Amministrative a Rende 2025: il mormorio di tutti, e poi si ritengono liberi e inneggiano alla libertà

Riceviamo e pubblichiamo la Dichiarazione di Claudio Castiglione.

Francesco De Cicco e Pasquale Sconosciuto, attuali assessori al Comune di Cosenza, hanno annunciato la partecipazione del loro movimento “Calabria Libera – Futuro Insieme” alle prossime elezioni amministrative di Rende. La lista che presentano si chiamerà “Rende Libera”.

Voglio premettere che non voto per l’amico Francesco De Cicco o per chi lo rappresenta, ma rispetto anche Pasquale Sconosciuto. La loro dedizione al lavoro che stanno svolgendo a Cosenza è evidente a tutti. Da “Socialista”, la libertà è un valore fondamentale della Democrazia e, quando leggo commenti inappropriati su certe persone, trovo difficile non intervenire.

Ognuno è libero di esprimere le proprie opinioni e, forse, di proporre idee per migliorare la comunità. Mi scuso se mi faccio sentire in maniera diretta, ma non condivido alcuni atteggiamenti di politici e politicanti a Rende. Sono stati molti i sindaci di città che non erano cittadini del comune che governavano, e cito per tutti Vittorio Sgarbi, che è stato sindaco in quattro città diverse.

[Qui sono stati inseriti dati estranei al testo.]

-- pv_equiv track=rewrite | github.com/jzbjyb/supervised-oie | supervised-oie-benchmark/qa_to_oie.py | consolidate_answers
-- ===== SOURCE A (Python) =====
-- import itertools
-- import itertools
--
-- def consolidate_answers(answers):
--     ret = []
--     for i, first_answer in enumerate(answers):
--         includeFlag = True
--         for j, second_answer in enumerate(answers):
--             if (i != j) and (is_str_subset(second_answer, first_answer)) :
--                 includeFlag = False
--                 continue
--         if includeFlag:
--             ret.append(first_answer)
--     return ret
--
-- def is_str_subset(s1, s2):
--     """ returns true iff the words in string s1 are contained in string s2 in the same order by which they appear in s2 """
--     all_indices = [find_all_indices(s2.split(" "), x) for x in s1.split()]
--     if not all(all_indices):
--         return False
--     for combination in itertools.product(*all_indices):
--         if strictly_increasing(combination):
--             return True
--     return False
--
-- def find_all_indices(ls, elem):
--     return  [i for i,x in enumerate(ls) if x == elem]
--
-- def strictly_increasing(L):
--     return all(x<y for x, y in zip(L, L[1:]))
-- ===== SOURCE B (Python) =====
-- def is_subseq(xs, ys):
--     """Greedy two-pointer: True iff xs is a subsequence of ys."""
--     i = 0
--     for y in ys:
--         if i < len(xs) and xs[i] == y:
--             i += 1
--     return i == len(xs)
--
-- def consolidate_answers(answers):
--     words = [a.split() for a in answers]
--     return [a for i, a in enumerate(answers)
--             if not any(j != i and is_subseq(w, a.split(" "))
--                        for j, w in enumerate(words))]
-- ===== Notes on version B (the rewrite author's own statement) =====
-- stated objective: faster
-- what changed: The word-subsequence test is done by a single greedy two-pointer scan instead of enumerating all combinations of word positions with itertools.product, and each answer's word list is split once up front.
import Mathlib
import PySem

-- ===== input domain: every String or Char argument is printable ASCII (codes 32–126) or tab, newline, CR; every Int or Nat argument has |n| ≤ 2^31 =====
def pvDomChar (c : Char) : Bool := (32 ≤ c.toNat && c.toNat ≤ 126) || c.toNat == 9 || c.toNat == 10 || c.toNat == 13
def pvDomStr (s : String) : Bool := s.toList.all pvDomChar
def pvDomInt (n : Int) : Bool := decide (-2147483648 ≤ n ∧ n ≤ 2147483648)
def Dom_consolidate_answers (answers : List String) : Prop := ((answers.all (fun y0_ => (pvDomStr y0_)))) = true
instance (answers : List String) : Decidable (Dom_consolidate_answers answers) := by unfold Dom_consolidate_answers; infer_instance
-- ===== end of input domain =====

-- B replaces A's itertools.product search over all index combinations by a greedy
-- two-pointer subsequence check (objective: faster, asymptotic).

-- shared port of `.split(" ")` (both Pythons call it verbatim); split? is `some` here since the separator " " ≠ ""
def pySplitSpace (s : String) : List String := (PySem.Str.split? s " ").getD []

-- ===== PORT A =====
def findAllIndices (ls : List String) (elem : String) : List Int :=
  ((PySem.List.enumerate ls).filter (fun p => p.2 == elem)).map (fun p => p.1)

def strictlyIncreasing (L : List Int) : Bool :=
  (L.zip (PySem.List.slice L (some 1) none)).all (fun p => p.1 < p.2)

-- itertools.product(*lss) as a list of combinations
def pyProduct (lss : List (List Int)) : List (List Int) :=
  lss.foldr (fun ls acc => ls.flatMap (fun x => acc.map (fun c => x :: c))) [[]]

def is_str_subset (s1 s2 : String) : Bool :=
  let allIndices := (PySem.Str.split₀ s1).map (fun x => findAllIndices (pySplitSpace s2) x)
  if ¬ (allIndices.all (fun l => !l.isEmpty)) then false
  else (pyProduct allIndices).any strictlyIncreasing

def consolidate_answers (answers : List String) : List String :=
  (PySem.List.enumerate answers).foldl
    (fun ret p =>
      let includeFlag := (PySem.List.enumerate answers).foldl
        (fun flag q => if ((p.1 != q.1) && is_str_subset q.2 p.2) = true then false else flag) true
      if includeFlag then ret ++ [p.2] else ret) []

-- ===== PORT B =====
def isSubseq (xs ys : List String) : Bool :=
  (ys.foldl (fun i y => if i < xs.length ∧ xs.getD i "" = y then i + 1 else i) 0) == xs.length

def consolidate_answers_alt (answers : List String) : List String :=
  let words := answers.map (fun a => PySem.Str.split₀ a)
  ((PySem.List.enumerate answers).filter (fun p =>
      !((PySem.List.enumerate words).any
          (fun q => (q.1 != p.1) && isSubseq q.2 (pySplitSpace p.2))))).map (fun p => p.2)

-- ===== PRECONDITION & SPEC =====
def Spec_consolidate_answers (answers : List String) (out : List String) : Prop := out = consolidate_answers_alt answers
instance (answers : List String) (out : List String) : Decidable (Spec_consolidate_answers answers out) := by unfold Spec_consolidate_answers; infer_instance

-- ===== CLAIM (what is proved, stated in full; the proofs are below) =====
def Claim_equal_consolidate_answers : Prop := ∀ (answers : List String), Dom_consolidate_answers answers → Spec_consolidate_answers answers (consolidate_answers answers)

-- ===== LEMMAS AND PROOFS =====

-- proof-side recursive greedy matcher (number of words of xs greedily matched in ys)
def grec : List String → List String → Nat
  | _, [] => 0
  | [], _ :: _ => 0
  | x :: xs', y :: ys => if x = y then grec xs' ys + 1 else grec (x :: xs') ys

lemma grec_eq_iff (ys xs : List String) : grec xs ys = xs.length ↔ xs.Sublist ys := by
  induction ys generalizing xs with
  | nil =>
    cases xs with
    | nil => simp [grec]
    | cons x xs' => simp [grec]
  | cons y ys ih =>
    cases xs with
    | nil => simp [grec]
    | cons x xs' =>
      by_cases h : x = y
      · subst h
        rw [show grec (x :: xs') (x :: ys) = grec xs' ys + 1 from by simp [grec]]
        rw [List.length_cons, Nat.add_right_cancel_iff, ih, List.cons_sublist_cons]
      · rw [show grec (x :: xs') (y :: ys) = grec (x :: xs') ys from by simp [grec, h]]
        rw [ih]
        constructor
        · exact fun hs => hs.trans (List.sublist_cons_self y ys)
        · intro hs
          cases hs with
          | cons _ hs => exact hs
          | cons₂ => exact absurd rfl h

lemma foldl_counter (xs : List String) :
    ∀ (ys : List String) (i : Nat), i ≤ xs.length →
      ys.foldl (fun i y => if i < xs.length ∧ xs.getD i "" = y then i + 1 else i) i
        = i + grec (List.drop i xs) ys := by
  intro ys
  induction ys with
  | nil => intro i _; rw [List.foldl_nil]; cases h : List.drop i xs <;> simp [grec]
  | cons y ys ih =>
    intro i hi
    rw [List.foldl_cons]
    rcases lt_or_eq_of_le hi with hlt | heq
    · have hdrop : List.drop i xs = xs[i] :: List.drop (i + 1) xs :=
        (List.getElem_cons_drop hlt).symm
      have hgetD : xs.getD i "" = xs[i] := List.getD_eq_getElem xs "" hlt
      by_cases h : xs[i] = y
      · rw [show (if i < xs.length ∧ xs.getD i "" = y then i + 1 else i) = i + 1
            from if_pos ⟨hlt, by rw [hgetD, h]⟩]
        rw [ih (i + 1) hlt, hdrop]
        rw [show grec (xs[i] :: List.drop (i + 1) xs) (y :: ys)
              = grec (List.drop (i + 1) xs) ys + 1 from by simp [grec, h]]
        omega
      · rw [show (if i < xs.length ∧ xs.getD i "" = y then i + 1 else i) = i
            from if_neg (fun hc => h (hgetD ▸ hc.2))]
        rw [ih i hi, hdrop]
        rw [show grec (xs[i] :: List.drop (i + 1) xs) (y :: ys)
              = grec (xs[i] :: List.drop (i + 1) xs) ys from by simp [grec, h]]
    · subst heq
      rw [show (if xs.length < xs.length ∧ xs.getD xs.length "" = y then xs.length + 1
            else xs.length) = xs.length from if_neg (fun hc => absurd hc.1 (lt_irrefl _))]
      rw [ih xs.length hi]
      rw [List.drop_length]
      cases ys <;> simp [grec]

lemma isSubseq_iff (xs ys : List String) : isSubseq xs ys = true ↔ xs.Sublist ys := by
  unfold isSubseq
  rw [foldl_counter xs ys 0 (Nat.zero_le _)]
  simp only [Nat.zero_add, List.drop_zero, beq_iff_eq]
  exact grec_eq_iff ys xs

lemma mem_enumerate {α : Type} (p : Int × α) :
    ∀ (ls : List α) (s : Int),
      p ∈ PySem.List.enumerate ls s ↔ ∃ k : Nat, ls[k]? = some p.2 ∧ p.1 = s + k := by
  intro ls
  induction ls with
  | nil => intro s; simp [PySem.List.enumerate_nil]
  | cons x t ih =>
    intro s
    rw [PySem.List.enumerate_cons, List.mem_cons, ih (s + 1)]
    constructor
    · rintro (rfl | ⟨k, hk, hp⟩)
      · exact ⟨0, by simp, by simp⟩
      · exact ⟨k + 1, by simpa using hk, by rw [hp]; push_cast; ring⟩
    · rintro ⟨k, hk, hp⟩
      cases k with
      | zero =>
        left
        have h2 : x = p.2 := by simpa using hk
        have h1 : p.1 = s := by simpa using hp
        exact Prod.ext h1 h2.symm
      | succ k =>
        right
        exact ⟨k, by simpa using hk, by rw [hp]; push_cast; ring⟩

Fatta questa premessa, penso che ogni individuo sia libero di presentarsi in qualsiasi città, e sarà poi l’elettorato a decidere. Auguro a Francesco De Cicco il meglio, qualora la sua candidatura dovesse concretizzarsi, così come al suo movimento. Alle amministrative a Cosenza sono stato al suo fianco, e oggi i fatti mi danno ragione.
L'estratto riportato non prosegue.